Reference is hereby made to the further provisions of this Security set forth on the reverse hereof, which further provisions shall for all purposes have the same effect as if set forth at this place.
Unless the certificate of authentication hereon has been executed by the Trustee referred to on the reverse hereof by manual signature, this Security shall not be entitled to any benefit under the Indenture or be valid or obligatory for any purpose.

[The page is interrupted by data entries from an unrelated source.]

theorem lps_loop_correct (p : List Char) :
    ∀ fuel lps prevLPS i, LpsInv p lps prevLPS i →
      2 * (p.length - i) + prevLPS + 1 ≤ fuel →
      ∀ k, k < p.length → LpsAt p k ((kmpLpsLoop p fuel lps prevLPS i).getD k 0) := by
  intro fuel
  induction fuel with
  | zero => intro lps prevLPS i _ hf; omega
  | succ fuel ih =>
    intro lps prevLPS i hinv hf k hk
    obtain ⟨hi1, him, hpi, hlen, hent, hbrd, hub⟩ := hinv
    simp only [kmpLpsLoop]
    by_cases hil : i < p.length
    · rw [if_pos hil]
      by_cases hc : p.getD i ' ' = p.getD prevLPS ' '
      · rw [if_pos hc]
        -- lps[i] := prevLPS + 1
        have hBi : Brd (p.take (i + 1)) (prevLPS + 1) := by
          apply border_up p i prevLPS hil hbrd
          -- p.getD prevLPS = p.getD i
          exact hc.symm
        have hAt : LpsAt p i (prevLPS + 1) := ⟨hBi, hub hil⟩
        apply ih _ _ _ _ (by omega) k hk
        refine ⟨by omega, by omega, by omega, by simpa using hlen, ?_, hBi, ?_⟩
        · intro k' hk'
          rcases Nat.lt_succ_iff_lt_or_eq.mp hk' with h' | rfl
          · rw [getD_set_ne _ _ _ _ (by omega)]; exact hent k' h'
          · rw [getD_set_self _ _ _ (by omega)]; exact hAt
        · intro hi2 l hBl
          match l with
          | 0 => omega
          | l + 1 =>
            have := (border_down p (i + 1) l hi2 hBl).1
            have := hAt.2 l this
            omega
      · rw [if_neg hc]
        by_cases hp0 : prevLPS = 0
        · rw [if_pos hp0]
          subst hp0
          -- lps[i] := 0
          have hAt : LpsAt p i 0 := by
            refine ⟨brd_zero _ (by rw [List.length_take]; omega), ?_⟩
            intro l hBl
            match l with
            | 0 => omega
            | l + 1 =>
              exfalso
              have hd := border_down p i l hil hBl
              have hl0 : l = 0 := by
                have := hub hil (l + 1) hBl; omega
              subst hl0
              exact hc hd.2.symm
          apply ih _ _ _ _ (by omega) k hk
          refine ⟨by omega, by omega, by omega, by simpa using hlen, ?_,
            brd_zero _ (by rw [List.length_take]; omega), ?_⟩
          · intro k' hk'
            rcases Nat.lt_succ_iff_lt_or_eq.mp hk' with h' | rfl
            · rw [getD_set_ne _ _ _ _ (by omega)]; exact hent k' h'
            · rw [getD_set_self _ _ _ (by omega)]; exact hAt
          · intro hi2 l hBl
            match l with
            | 0 => omega
            | l + 1 =>
              have := (border_down p (i + 1) l hi2 hBl).1
              have := hAt.2 l this
              omega
        · rw [if_neg hp0]
          -- prevLPS := lps[prevLPS - 1]
          have hkp : prevLPS - 1 < i := by omega
          have hAtp := hent (prevLPS - 1) hkp
          have hps : prevLPS - 1 + 1 = prevLPS := by omega
          unfold LpsAt at hAtp
          rw [hps] at hAtp
          set v := lps.getD (prevLPS - 1) 0 with hv
          have hvlt : v < prevLPS := by
            have := hAtp.1.1
            rw [List.length_take] at this; omega
          have hnb : Brd (p.take i) v := by
            refine ⟨by rw [List.length_take]; omega, ?_⟩
            rw [List.take_take, min_eq_left (by omega)]
            have h1 : p.take v <:+ p.take prevLPS := by
              have := hAtp.1.2
              rwa [List.take_take, min_eq_left (by omega)] at this
            have h2 : p.take prevLPS <:+ p.take i := by
              have := hbrd.2
              rwa [List.take_take, min_eq_left (by omega)] at this
            exact h1.trans h2
          apply ih _ _ _ _ (by omega) k hk
          refine ⟨by omega, by omega, by omega, hlen, hent, hnb, ?_⟩
          intro hi2 l hBl
          match l with
          | 0 => omega
          | l + 1 =>
            have hd := border_down p i l hil hBl
            have hlle : l ≤ prevLPS := by
              have := hub hil (l + 1) hBl; omega
            have hlne : l ≠ prevLPS := by
              intro h; apply hc; rw [← h]; exact hd.2.symm
            -- l < prevLPS, so p.take l is a border of p.take prevLPS
            have hBpl : Brd (p.take prevLPS) l := by
              refine ⟨by rw [List.length_take]; omega, ?_⟩
              rw [List.take_take, min_eq_left (by omega)]
              apply suffix_of_suffix_le (c := p.take i)
              · have := hd.1.2
                rwa [List.take_take, min_eq_left (by omega)] at this
              · have := hbrd.2
                rwa [List.take_take, min_eq_left (by omega)] at this
              · rw [List.length_take, List.length_take]; omega
            have := hAtp.2 l hBpl
            omega
    · rw [if_neg hil]
      exact hent k (by omega)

IN WITNESS WHEREOF, the Company has caused this instrument to be duly executed under its corporate seal.
DATED: October 23, 2012
RPM INTERNATIONAL INC. | ||
By: | ||
Name: Russell L. Gordon | ||
Title: Vice President and Chief Financial Officer |
[SEAL]
Attest: | ||
| ||
Name: Edward W. Moore | ||
Title: Vice President, General Counsel and Chief Compliance Officer |
TRUSTEE’S CERTIFICATE OF
AUTHENTICATION
This is one of the Securities of the
series designated therein referred to
in the within-mentioned Indenture.
THE BANK OF NEW YORK MELLON TRUST
COMPANY, N.A., as Trustee
By: |
| |
Authorized Signatory |
[Reverse of Note]
RPM INTERNATIONAL INC.
3.450% Notes due 2022
This Security is one of a duly authorized issue of securities of the Company (herein called the “Securities”), issued and to be issued in one or more series under an Indenture dated as of February 14, 2008 between the Company and The Bank of New York Mellon Trust Company, N.A., as trustee, as amended or supplemented from time to time (herein called the “Indenture”) (in its capacity as trustee, The Bank of New York Mellon Trust Company, N.A., being herein called the “Trustee,” which term includes any successor trustee under the Indenture), to which Indenture and all indentures supplemental thereto reference is hereby made for a statement of the respective rights, limitations of rights, duties and immunities thereunder of the Company, the Trustee and the Holders of the Securities, and of the terms upon which the Securities are, and are to be, authenticated and delivered. This Security is one of the series designated on the face hereof, such series being limited in initial aggregate principal amount to $300,000,000;provided, however, that the Company may, without the consent of the Holders of the Securities of this series, issue additional Securities with the same terms as the Securities of this series, and such additional Securities shall be considered part of the same series under the Indenture as the Securities of this series.
The Securities of this series shall not be entitled to any sinking fund.
Optional Redemption
Prior to August 15, 2022, the Securities of this series are redeemable at the option of the Company at any time in whole or from time to time in part, at a Redemption Price equal to the greater of the following amounts, plus, in each case, accrued and unpaid interest thereon to, but excluding, the Redemption Date: (i) 100% of the principal amount of the Securities to be redeemed; and (ii) the sum of the present values of the Remaining Scheduled Payments.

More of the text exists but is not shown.